SRE Lead (Banking/Financial) in London employer: Ascendion
Contact Detail:
Ascendion Recruiting Team
StudySmarter Expert Advice 🤫
We think this is how you could land SRE Lead (Banking/Financial) in London
✨Tip Number 1
Network like a pro! Reach out to your connections in the banking and financial sectors. Attend meetups, webinars, or industry events where you can chat with folks who might know about openings or can refer you directly.
✨Tip Number 2
Show off your skills! Create a portfolio or a GitHub repository showcasing your SRE projects, especially those involving observability tools like Datadog or Grafana. This gives potential employers a taste of what you can bring to the table.
✨Tip Number 3
Prepare for interviews by brushing up on incident management scenarios. Be ready to discuss how you've handled on-call situations or post-incident reviews in the past. Real-life examples will make you stand out!
✨Tip Number 4
Don’t forget to apply through our website! We’ve got loads of opportunities that might be perfect for you. Plus, it’s a great way to ensure your application gets seen by the right people.
We think you need these skills to ace SRE Lead (Banking/Financial) in London
Some tips for your application 🫡
Tailor Your CV: Make sure your CV reflects the skills and experiences that match the SRE Lead role. Highlight your hands-on experience with observability tools and incident management, as these are key for us.
Craft a Compelling Cover Letter: Use your cover letter to tell us why you're passionate about Site Reliability Engineering. Share specific examples of how you've driven operational excellence in past roles, especially in high-availability environments.

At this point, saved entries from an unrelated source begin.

-- pv_equiv track=rewrite | github.com/uddamchea/aads-class | src/exercises/hashing/hashing.py | hash_folding
-- ===== SOURCE A (Python) =====
-- def hash_folding(key: str, size: int) -> int:
--     """Find hash using folding method"""
--     keyStr = str(key)
--     # removes non digit
--     cleanKey = ''.join(c for c in keyStr if c.isdigit()) #returns a str
--     n = 2
--     splitKey = [cleanKey[i:i+n] for i in range(0, len(cleanKey), n)]
--
--     for x in range(0, len(splitKey)):
--         splitKey[x] = int(splitKey[x])
--     totalKeySum = sum(splitKey)
--     hashFolding = totalKeySum % size
--
--     return hashFolding
-- ===== SOURCE B (Python) =====
-- def hash_folding(key: str, size: int) -> int:
--     """Find hash using folding method: single streaming pass, no chunk list."""
--     total = 0
--     pending = None  # tens digit of the current (not yet completed) pair
--     for c in str(key):
--         if c.isdigit():
--             d = ord(c) - 48
--             if pending is None:
--                 pending = d
--             else:
--                 total += pending * 10 + d
--                 pending = None
--     if pending is not None:
--         total += pending
--     return total % size
-- ===== Notes on version B (the rewrite author's own statement) =====
-- stated objective: alternative
-- what changed: B replaces A's four sequential passes (filter to a clean string, build a list of 2-char slices via range, in-place int() conversion loop, sum) by one streaming pass over the key that maintains a running total and a pending tens digit, flushing a trailing lone digit after the loop.
import Mathlib
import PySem

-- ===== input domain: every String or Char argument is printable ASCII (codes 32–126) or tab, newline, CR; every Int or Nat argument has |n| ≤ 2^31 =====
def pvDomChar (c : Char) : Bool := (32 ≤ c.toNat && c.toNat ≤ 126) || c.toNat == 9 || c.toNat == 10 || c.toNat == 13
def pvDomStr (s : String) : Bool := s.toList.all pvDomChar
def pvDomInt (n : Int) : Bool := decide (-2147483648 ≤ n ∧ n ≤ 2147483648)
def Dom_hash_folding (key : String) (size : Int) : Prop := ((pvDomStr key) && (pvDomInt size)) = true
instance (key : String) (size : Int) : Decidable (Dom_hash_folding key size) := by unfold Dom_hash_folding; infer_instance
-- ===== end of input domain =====

-- B is a single streaming pass (running total + pending tens digit) replacing A's
-- filter / slice-list / convert / sum pipeline; same return value on size ≠ 0.

-- ===== PORT A =====
def hash_folding (key : String) (size : Int) : Int :=
  let keyStr := key.toList
  let cleanKey := keyStr.filter (fun c => PySem.Chars.isdigit c)
  let splitKey := (PySem.List.pyRange 0 (cleanKey.length : Int) 2).map
      (fun i => PySem.List.slice cleanKey (some i) (some (i + 2)))
  let splitKeyInt := splitKey.map (fun chunk => (PySem.Int.ofChars? chunk).getD 0)
  let totalKeySum := splitKeyInt.foldl (· + ·) 0
  PySem.Int.mod totalKeySum size

-- ===== PORT B =====
def hfStep (st : Int × Option Int) (c : Char) : Int × Option Int :=
  if PySem.Chars.isdigit c then
    let d : Int := (c.toNat : Int) - 48
    match st.2 with
    | none => (st.1, some d)
    | some p => (st.1 + p * 10 + d, none)
  else st

def hash_folding_alt (key : String) (size : Int) : Int :=
  let st := key.toList.foldl hfStep (0, none)
  let total := match st.2 with
    | none => st.1
    | some p => st.1 + p
  PySem.Int.mod total size

-- ===== PRECONDITION & SPEC =====
-- Pre_ excludes only size = 0, where Python's '% size' raises ZeroDivisionError (in A and in B).
def Pre_hash_folding (_key : String) (size : Int) : Prop := size ≠ 0
instance (key : String) (size : Int) : Decidable (Pre_hash_folding key size) := by
  unfold Pre_hash_folding; infer_instance
def pvWitness_hash_folding : String × Int := ("abc1234x5", 7)

def Spec_hash_folding (key : String) (size : Int) (out : Int) : Prop := out = hash_folding_alt key size
instance (key : String) (size : Int) (out : Int) : Decidable (Spec_hash_folding key size out) := by unfold Spec_hash_folding; infer_instance

-- ===== CLAIM (what is proved, stated in full; the proofs are below) =====
def Claim_equal_hash_folding : Prop := ∀ (key : String) (size : Int), Dom_hash_folding key size → Pre_hash_folding key size → Spec_hash_folding key size (hash_folding key size)

-- ===== LEMMAS AND PROOFS =====

-- digit value of a char
def dval (c : Char) : Int := (c.toNat : Int) - 48

-- sum of digit pairs, folding two digits at a time (the common value of both ports)
def pairSum : List Char → Int
  | [] => 0
  | [a] => dval a
  | a :: b :: t => (dval a * 10 + dval b) + pairSum t

lemma digit_mem (a : Char) (h : PySem.Chars.isdigit a = true) :
    a ∈ (['0','1','2','3','4','5','6','7','8','9'] : List Char) := by
  simp [PySem.Chars.isdigit, Char.le_def] at h
  obtain ⟨h1, h2⟩ := h
  have hlo : 48 ≤ a.val.toNat := h1
  have hhi : a.val.toNat ≤ 57 := h2
  interval_cases hv : a.val.toNat <;>
    simp [Char.ext_iff, ← UInt32.toNat_inj, hv]

lemma ofChars_pair (a b : Char) (ha : PySem.Chars.isdigit a = true)
    (hb : PySem.Chars.isdigit b = true) :
    PySem.Int.ofChars? [a, b] = some (dval a * 10 + dval b) := by
  have Ha := digit_mem a ha
  have Hb := digit_mem b hb
  fin_cases Ha <;> fin_cases Hb <;> decide

lemma ofChars_single (a : Char) (ha : PySem.Chars.isdigit a = true) :
    PySem.Int.ofChars? [a] = some (dval a) := by
  have Ha := digit_mem a ha
  fin_cases Ha <;> decide

lemma foldl_add_shift (l : List Int) (s : Int) :
    l.foldl (· + ·) s = s + l.foldl (· + ·) 0 := by
  induction l generalizing s with
  | nil => simp
  | cons x t ih => simp [List.foldl_cons, ih (s + x), ih x]; ring

-- the value of one chunk of A
def chunkVal (ds : List Char) (k : Nat) : Int :=
  (PySem.Int.ofChars? ((ds.drop (2 * k)).take 2)).getD 0

lemma range2 (n : Nat) :
    PySem.List.pyRange 0 (n : Int) 2 =
      (List.range ((n + 1) / 2)).map (fun k => ((2 * k : Nat) : Int)) := by
  rw [PySem.List.pyRange_of_pos _ _ (by norm_num)]
  rcases Nat.eq_zero_or_pos n with h | h
  · simp [h]
  · have hlt : (0 : Int) < (n : Int) := by exact_mod_cast h
    simp only [if_pos hlt]
    have h1 : ((n : Int) - 0 + 2 - 1) = ((n + 1 : Nat) : Int) := by push_cast; ring
    have h2 : (((n + 1 : Nat) : Int) / 2).toNat = (n + 1) / 2 := by omega
    rw [h1, h2]
    apply List.map_congr_left
    intro k _
    push_cast; ring

lemma slice_chunk (ds : List Char) (k : Nat) :
    PySem.List.slice ds (some ((2 * k : Nat) : Int)) (some (((2 * k : Nat) : Int) + 2)) =
      (ds.drop (2 * k)).take 2 := by
  have h2 : (((2 * k : Nat) : Int) + 2) = ((2 * k + 2 : Nat) : Int) := by push_cast; ring
  rw [h2, PySem.List.slice_natCast]
  congr 1
  omega

lemma A_sum (ds : List Char) (h : ∀ c ∈ ds, PySem.Chars.isdigit c = true) :
    ((List.range ((ds.length + 1) / 2)).map (chunkVal ds)).foldl (· + ·) 0 = pairSum ds := by
  induction ds using pairSum.induct with
  | case1 => simp [pairSum]
  | case2 a =>
      simp [pairSum, List.range_succ, chunkVal,
        ofChars_single a (h a (by simp))]
  | case3 a b t ih =>
      have hm : ((a :: b :: t).length + 1) / 2 = (t.length + 1) / 2 + 1 := by
        simp [List.length_cons]; omega
      rw [hm, List.range_succ_eq_map, List.map_cons, List.foldl_cons, List.map_map]
      have hc0 : chunkVal (a :: b :: t) 0 = dval a * 10 + dval b := by
        simp [chunkVal, ofChars_pair a b (h a (by simp)) (h b (by simp))]
      have hcs : (List.range ((t.length + 1) / 2)).map (chunkVal (a :: b :: t) ∘ Nat.succ)
          = (List.range ((t.length + 1) / 2)).map (chunkVal t) := by
        apply List.map_congr_left
        intro k _
        simp only [Function.comp, chunkVal]
        have : 2 * Nat.succ k = 2 * k + 1 + 1 := by omega
        rw [this, List.drop_succ_cons, List.drop_succ_cons]
      rw [hcs, foldl_add_shift]
      rw [ih (fun c hc => h c (by simp [hc]))]
      simp [pairSum, hc0]

-- the finishing step of B: flush the pending digit
def hfFinish (st : Int × Option Int) : Int :=
  match st.2 with
  | none => st.1
  | some p => st.1 + p

lemma B_skip (l : List Char) (st : Int × Option Int) :
    l.foldl hfStep st = (l.filter (fun c => PySem.Chars.isdigit c)).foldl hfStep st := by
  induction l generalizing st with
  | nil => rfl
  | cons c t ih =>
      by_cases hc : PySem.Chars.isdigit c = true
      · simp [hc, List.foldl_cons, ih]
      · simp [hc, List.foldl_cons, ih, hfStep]

lemma B_pairs (ds : List Char) (h : ∀ c ∈ ds, PySem.Chars.isdigit c = true) :
    ∀ s : Int, hfFinish (ds.foldl hfStep (s, none)) = s + pairSum ds := by
  induction ds using pairSum.induct with
  | case1 => intro s; simp [hfFinish, pairSum]
  | case2 a =>
      intro s
      simp [hfStep, h a (by simp), hfFinish, pairSum, dval]
  | case3 a b t ih =>
      intro s
      have ha := h a (by simp)
      have hb := h b (by simp)
      simp only [List.foldl_cons, hfStep, ha, hb, if_pos]
      rw [ih (fun c hc => h c (by simp [hc])) (s + ((a.toNat : Int) - 48) * 10 + ((b.toNat : Int) - 48))]
      simp [pairSum, dval]; ring

lemma comp_chunk (ds : List Char) :
    (((fun chunk => (PySem.Int.ofChars? chunk).getD 0) ∘
      (fun i => PySem.List.slice ds (some i) (some (i + 2)))) ∘ (fun k : Nat => ((2 * k : Nat) : Int)))
      = chunkVal ds := by
  funext k
  show (PySem.Int.ofChars? (PySem.List.slice ds (some ((2 * k : Nat) : Int))
      (some (((2 * k : Nat) : Int) + 2)))).getD 0 = chunkVal ds k
  rw [slice_chunk]
  rfl

lemma ports_eq (key : String) (size : Int) :
    hash_folding key size = hash_folding_alt key size := by
  have hall : ∀ c ∈ key.toList.filter (fun c => PySem.Chars.isdigit c),
      PySem.Chars.isdigit c = true := fun c hc => List.of_mem_filter hc
  have hA : List.foldl (· + ·) 0
      (List.map (fun chunk => (PySem.Int.ofChars? chunk).getD 0)
        (List.map (fun i => PySem.List.slice (key.toList.filter (fun c => PySem.Chars.isdigit c)) (some i) (some (i + 2)))
          (PySem.List.pyRange 0 (((key.toList.filter (fun c => PySem.Chars.isdigit c)).length : Nat) : Int) 2)))
      = pairSum (key.toList.filter (fun c => PySem.Chars.isdigit c)) := by
    rw [range2, List.map_map, List.map_map, comp_chunk]
    exact A_sum _ hall
  have hB : hfFinish (key.toList.foldl hfStep (0, none))
      = pairSum (key.toList.filter (fun c => PySem.Chars.isdigit c)) := by
    rw [B_skip]
    rw [B_pairs _ hall 0]
    ring
  calc hash_folding key size
      = PySem.Int.mod (pairSum (key.toList.filter (fun c => PySem.Chars.isdigit c))) size :=
        congrArg (fun t => PySem.Int.mod t size) hA
    _ = hash_folding_alt key size :=
        (congrArg (fun t => PySem.Int.mod t size) hB).symm

-- ===== VERDICT (by name: the statement is the Claim_ definition above) =====
theorem hash_folding_spec : Claim_equal_hash_folding := by
  intro key size _ _
  unfold Spec_hash_folding
  exact ports_eq key size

Showcase Your Technical Skills: Don’t just list your skills; demonstrate them! Mention specific tools like Datadog or Grafana that you’ve used, and explain how they contributed to system reliability in your previous jobs.
Apply Through Our Website: We encourage you to apply directly through our website. It’s the best way for us to receive your application and ensures you’re considered for the role without any hiccups!
How to prepare for a job interview at Ascendion
✨Know Your SRE Fundamentals
Make sure you brush up on the core principles of Site Reliability Engineering. Understand key concepts like SLOs, SLAs, and error budgets, as well as how observability tools like Datadog and Grafana work. Being able to discuss these topics confidently will show that you're not just familiar with the theory but can apply it in practice.
✨Showcase Your Hands-On Experience
Prepare to share specific examples from your past roles where you've led SRE initiatives or managed incident responses. Highlight any experience with AI-driven tools for troubleshooting and how you've implemented monitoring strategies. Real-world examples will help demonstrate your capability to lead the SRE function effectively.
✨Emphasise Collaboration Skills
Since the role involves working closely with product and engineering teams, be ready to discuss how you've successfully collaborated in the past. Talk about how you’ve built reliability into systems and mentored other engineers. This will show that you can not only lead but also foster a team-oriented environment.
✨Prepare for Technical Questions
Expect technical questions that assess your understanding of operational tooling and data pipelines. Brush up on how to detect anomalies in system behaviour and be prepared to discuss your approach to incident management. Practising these scenarios will help you feel more confident during the interview.